FelipeLuz / dotnet-bad-word-detector

.NET library that uses machine learning to detect bad words (profanity) within a string.
Apache License 2.0
14 stars 1 forks source link
bad-word bad-word-filter csharp csharp-library dotnet-core logistic-regression machine-learning profanity profanity-detection

.NET Bad Word Detector

This is a fast and robust library that detects offensive language within text strings. It currently supports only English language, more languages will be added soon.

How It Works

This library uses a logistic regression ML.NET model trained on thousands of human-labeled words. The trained model then was loaded as a resource for this lib and it is consulted on every new prediction.

Why to use this library?

Up to this moment all .NET profanity detection libraries use hard-coded lists of bad words to detect profanity, for instance, ProfanityDetector uses this list stored in memory, there are obvious glaring issues with this approach, and while they might be performant, these list based libraries are not comprehensive, they are easily outperformed by misspelling and by the human creativity to replace letters for meaningless chars creating new words that are perceived as curse words (e.g. house and h0us3).

Performance

In a single prediction this library was 618 times faster than the most downloaded .NET package for detecting profanity. For 100 successive predictions it was around 24 times faster.

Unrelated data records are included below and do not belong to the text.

-- pv_equiv track=rewrite | github.com/ins72/meway | fix_all_syntax.py | fix_function_parameters
-- ===== SOURCE A (Python) =====
-- def fix_function_parameters(param_lines):
--     """Fix function parameter ordering and syntax"""
--     if not param_lines:
--         return param_lines
--
--     # Join all parameter lines
--     full_params = '\n'.join(param_lines)
--
--     # Extract individual parameters
--     params = []
--     current_param = ""
--
--     for line in param_lines[1:]:  # Skip the function definition line
--         stripped = line.strip()
--         if stripped and not stripped.startswith(')'):
--             if stripped.endswith(','):
--                 current_param += stripped
--                 params.append(current_param.strip())
--                 current_param = ""
--             else:
--                 current_param += stripped
--
--     if current_param.strip():
--         params.append(current_param.strip())
--
--     # Separate parameters with defaults from those without
--     params_with_defaults = []
--     params_without_defaults = []
--
--     for param in params:
--         if '=' in param and 'Body(...)' in param:
--             params_with_defaults.append(param)
--         elif '=' in param:
--             params_with_defaults.append(param)
--         else:
--             # Add Body(...) to parameters without defaults that look like request bodies
--             if any(word in param.lower() for word in ['create', 'update']) and ':' in param:
--                 param = param.rstrip(',') + ' = Body(...),'
--                 params_with_defaults.append(param)
--             else:
--                 params_without_defaults.append(param)
--
--     # Reconstruct the function definition
--     result = [param_lines[0]]  # Function definition line
--
--     # Add parameters without defaults first
--     for param in params_without_defaults:
--         result.append(f"    {param}")
--
--     # Add parameters with defaults
--     for param in params_with_defaults:
--         result.append(f"    {param}")
--
--     return result
-- ===== SOURCE B (Python) =====
-- def fix_function_parameters(param_lines):
--     """Fix function parameter ordering and syntax (one tagged pass + stable sort)."""
--     if not param_lines:
--         return param_lines
--
--     def classify(p):
--         # returns (has_default, final_text)
--         if '=' in p:
--             return (True, p)
--         if ('create' in p.lower() or 'update' in p.lower()) and ':' in p:
--             return (True, p.rstrip(',') + ' = Body(...),')
--         return (False, p)
--
--     tagged = []
--     current = ""
--     for line in param_lines[1:]:
--         stripped = line.strip()
--         if stripped and not stripped.startswith(')'):
--             current += stripped
--             if stripped.endswith(','):
--                 tagged.append(classify(current.strip()))
--                 current = ""
--     if current.strip():
--         tagged.append(classify(current.strip()))
--
--     tagged.sort(key=lambda t: t[0])  # stable: without-defaults (False) first
--     return [param_lines[0]] + ["    " + text for _, text in tagged]
-- ===== Notes on version B (the rewrite author's own statement) =====
-- stated objective: simpler
-- what changed: A's two bucket lists and two separate output loops are replaced by a single pass that emits (has_default, text) tags, with the Body(...) transform fused into one classify step, followed by one stable sort on the flag.
import Mathlib
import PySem

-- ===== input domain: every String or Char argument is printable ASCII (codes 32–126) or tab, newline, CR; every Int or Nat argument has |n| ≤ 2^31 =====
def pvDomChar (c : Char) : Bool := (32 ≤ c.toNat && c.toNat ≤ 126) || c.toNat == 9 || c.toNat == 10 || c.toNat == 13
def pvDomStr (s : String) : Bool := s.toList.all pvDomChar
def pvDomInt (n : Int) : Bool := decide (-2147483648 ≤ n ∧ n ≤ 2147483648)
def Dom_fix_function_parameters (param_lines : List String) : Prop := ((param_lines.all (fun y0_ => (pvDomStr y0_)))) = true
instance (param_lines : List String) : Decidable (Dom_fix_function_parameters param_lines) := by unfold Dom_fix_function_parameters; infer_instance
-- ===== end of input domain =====

-- B replaces A's two bucket lists and two output loops by one tagged pass plus one
-- stable sort on the has-default flag (objective: simpler decomposition, same cost).

-- exact port of Python's s.rstrip(',') (PySem has no chars-argument rstrip), used by both ports
def pyRstripComma (s : String) : String :=
  String.ofList ((s.toList.reverse.dropWhile (· == ',')).reverse)

-- ===== PORT A =====
-- the parameter-collection loop of A: state = (params, current_param)
def fixA_step (st : List String × String) (line : String) : List String × String :=
  let stripped := PySem.Str.strip line
  if stripped ≠ "" ∧ ¬ (PySem.Str.startswith stripped ")") then
    if PySem.Str.endswith stripped "," then
      (st.1 ++ [PySem.Str.strip (st.2 ++ stripped)], "")
    else
      (st.1, st.2 ++ stripped)
  else st

-- the classification loop of A: state = (params_with_defaults, params_without_defaults)
def fixA_classify (st : List String × List String) (param : String) : List String × List String :=
  if PySem.Str.isIn "=" param ∧ PySem.Str.isIn "Body(...)" param then
    (st.1 ++ [param], st.2)
  else if PySem.Str.isIn "=" param then
    (st.1 ++ [param], st.2)
  else if (PySem.Str.isIn "create" (PySem.Str.lower param) ∨
           PySem.Str.isIn "update" (PySem.Str.lower param)) ∧ PySem.Str.isIn ":" param then
    (st.1 ++ [pyRstripComma param ++ " = Body(...),"], st.2)
  else
    (st.1, st.2 ++ [param])

def fix_function_parameters (param_lines : List String) : List String :=
  match param_lines with
  | [] => param_lines
  | head :: rest =>
    let _full_params := PySem.Str.join "\n" param_lines  -- A computes this and never uses it
    let pc := rest.foldl fixA_step ([], "")
    let params :=
      if PySem.Str.strip pc.2 ≠ "" then pc.1 ++ [PySem.Str.strip pc.2] else pc.1
    let wdwo := params.foldl fixA_classify ([], [])
    let result := [head]
    let result := wdwo.2.foldl (fun r p => r ++ ["    " ++ p]) result
    let result := wdwo.1.foldl (fun r p => r ++ ["    " ++ p]) result
    result

-- ===== PORT B =====
-- B's classifier: (has_default, final_text)
def fixB_classify (p : String) : Bool × String :=
  if PySem.Str.isIn "=" p then (true, p)
  else if (PySem.Str.isIn "create" (PySem.Str.lower p) || PySem.Str.isIn "update" (PySem.Str.lower p))
          && PySem.Str.isIn ":" p then
    (true, pyRstripComma p ++ " = Body(...),")
  else (false, p)

-- B's single pass: state = (tagged, current)
def fixB_step (st : List (Bool × String) × String) (line : String) : List (Bool × String) × String :=
  let stripped := PySem.Str.strip line
  if stripped ≠ "" ∧ ¬ (PySem.Str.startswith stripped ")") then
    let current := st.2 ++ stripped
    if PySem.Str.endswith stripped "," then
      (st.1 ++ [fixB_classify (PySem.Str.strip current)], "")
    else (st.1, current)
  else st

def fix_function_parameters_alt (param_lines : List String) : List String :=
  match param_lines with
  | [] => param_lines
  | head :: rest =>
    let tc := rest.foldl fixB_step ([], "")
    let tagged :=
      if PySem.Str.strip tc.2 ≠ "" then tc.1 ++ [fixB_classify (PySem.Str.strip tc.2)] else tc.1
    let sorted := PySem.List.sorted tagged (fun t => t.1)  -- stable: False (no default) first
    head :: sorted.map (fun t => "    " ++ t.2)

-- ===== PRECONDITION & SPEC =====
def Spec_fix_function_parameters (param_lines : List String) (out : List String) : Prop := out = fix_function_parameters_alt param_lines
instance (param_lines : List String) (out : List String) : Decidable (Spec_fix_function_parameters param_lines out) := by unfold Spec_fix_function_parameters; infer_instance

-- ===== CLAIM (what is proved, stated in full; the proofs are below) =====
def Claim_equal_fix_function_parameters : Prop := ∀ (param_lines : List String), Dom_fix_function_parameters param_lines → Spec_fix_function_parameters param_lines (fix_function_parameters param_lines)

-- ===== LEMMAS AND PROOFS =====

-- B's collection pass tracks A's, with tagged = map fixB_classify params
theorem fixB_foldl_eq (lines : List String) (ps : List String) (cur : String) :
    lines.foldl fixB_step (ps.map fixB_classify, cur)
      = ((lines.foldl fixA_step (ps, cur)).1.map fixB_classify,
         (lines.foldl fixA_step (ps, cur)).2) := by
  induction lines generalizing ps cur with
  | nil => rfl
  | cons l ls ih =>
    simp only [List.foldl_cons, fixB_step, fixA_step]
    split_ifs with h1 h2
    · have := ih (ps ++ [PySem.Str.strip (cur ++ PySem.Str.strip l)]) ""
      simpa using this
    · exact ih ps (cur ++ PySem.Str.strip l)
    · exact ih ps cur

-- one step of A's classification loop, expressed through B's classifier
theorem classify_step (st : List String × List String) (p : String) :
    fixA_classify st p =
      if (fixB_classify p).1 then (st.1 ++ [(fixB_classify p).2], st.2)
      else (st.1, st.2 ++ [(fixB_classify p).2]) := by
  unfold fixA_classify fixB_classify
  simp only [Bool.and_eq_true, Bool.or_eq_true]
  split_ifs <;> simp_all

-- A's classification loop = filters of the tagged list
theorem fixA_classify_foldl (params : List String) (wd wod : List String) :
    params.foldl fixA_classify (wd, wod)
      = (wd ++ ((params.map fixB_classify).filter (fun t => t.1)).map (·.2),
         wod ++ ((params.map fixB_classify).filter (fun t => !t.1)).map (·.2)) := by
  induction params generalizing wd wod with
  | nil => simp
  | cons p ps ih =>
    rw [List.foldl_cons, classify_step]
    rcases hcl : fixB_classify p with ⟨b, t⟩
    cases b <;> simp [hcl, ih, List.append_assoc]

-- inserting x before the first element the predicate accepts, through a prefix it rejects
theorem insertBy_skip_prefix {α : Type} (before : α → α → Bool) (x : α) (F T : List α)
    (hF : ∀ y ∈ F, before x y = false)
    (hT : ∀ t ts, T = t :: ts → before x t = true) :
    PySem.List.insertBy before x (F ++ T) = F ++ x :: T := by
  induction F with
  | nil =>
    cases T with
    | nil => rfl
    | cons t ts => simp [PySem.List.insertBy, hT t ts rfl]
  | cons f F' ih =>
    simp only [List.cons_append, PySem.List.insertBy, hF f (by simp)]
    simp only [Bool.false_eq_true, if_false]
    exact congrArg (f :: ·) (ih (fun y hy => hF y (by simp [hy])))

-- a stable sort on the Bool flag is: the False-flagged elements, then the True-flagged ones
theorem sorted_bool_flag {α : Type} (xs : List (Bool × α)) :
    PySem.List.sorted xs (fun t => t.1)
      = xs.filter (fun t => !t.1) ++ xs.filter (fun t => t.1) := by
  rw [PySem.List.sorted_eq_foldl_insertBy]
  induction xs using List.reverseRecOn with
  | nil => rfl
  | append_singleton ys x ih =>
    rw [List.foldl_append, List.foldl_cons, List.foldl_nil, ih]
    rcases x with ⟨b, a⟩
    cases b with
    | true =>
      rw [PySem.List.insertBy_of_forall_not_before]
      · simp
      · intro y _; rcases y with ⟨by', a'⟩; cases by' <;> rfl
    | false =>
      rw [insertBy_skip_prefix]
      · simp
      · intro y hy
        have : y.1 = false := by
          have := List.of_mem_filter hy
          simpa using this
        simp [this]
      · intro t ts hts
        have ht : t ∈ ys.filter (fun t => t.1) := by rw [hts]; simp
        have : t.1 = true := by simpa using List.of_mem_filter ht
        simp [this]

-- ===== VERDICT (by name: the statement is the Claim_ definition above) =====
theorem fix_function_parameters_spec : Claim_equal_fix_function_parameters := by
  intro param_lines _
  unfold Spec_fix_function_parameters
  cases param_lines with
  | nil => rfl
  | cons head rest =>
    simp only [fix_function_parameters, fix_function_parameters_alt]
    have hfold := fixB_foldl_eq rest [] ""
    simp only [List.map_nil] at hfold
    rw [hfold]
    rcases h : rest.foldl fixA_step ([], "") with ⟨params0, cur⟩
    simp only []
    split_ifs with hcur
    · rw [show (params0.map fixB_classify ++ [fixB_classify (PySem.Str.strip cur)])
            = (params0 ++ [PySem.Str.strip cur]).map fixB_classify by simp]
      rw [sorted_bool_flag, fixA_classify_foldl,
          PySem.List.foldl_append_singleton_eq_map, PySem.List.foldl_append_singleton_eq_map]
      simp [List.map_append, List.map_map, Function.comp_def]
    · rw [sorted_bool_flag, fixA_classify_foldl,
          PySem.List.foldl_append_singleton_eq_map, PySem.List.foldl_append_singleton_eq_map]
      simp [List.map_append, List.map_map, Function.comp_def]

Package 1 Prediction 10 Predicitons 100 predictions
.Net Bad Word Detector 0.0462 ms 1.5508 ms 4.1887 ms
ProfanityDetector 28.5823 ms 42.4606 ms 102.0750 ms

PC specs: Dell Inspiron 13, I7 8th gen, 16 GB.

How to install

dotnet add package DotnetBadWordDetector

How to use it

var detector = new ProfanityDetector();

if(detector.IsProfane("foo bar")){
    //do something
}

It is strongly suggested to keep the library always loaded in memory to increase its performance, it uses very little memory (less than 100 KB).

Accuracy, AUC and F1 score

Model quality metrics evaluation
--------------------------------
Accuracy: 98.43%
Auc: 99.49%
F1Score: 97.25%

Caveat

This library is not perfect, it is not 100% precise, and it is context-free, e.g. it can not detect profane phrases consisted of decent words. Also people diverge on what is considered profane.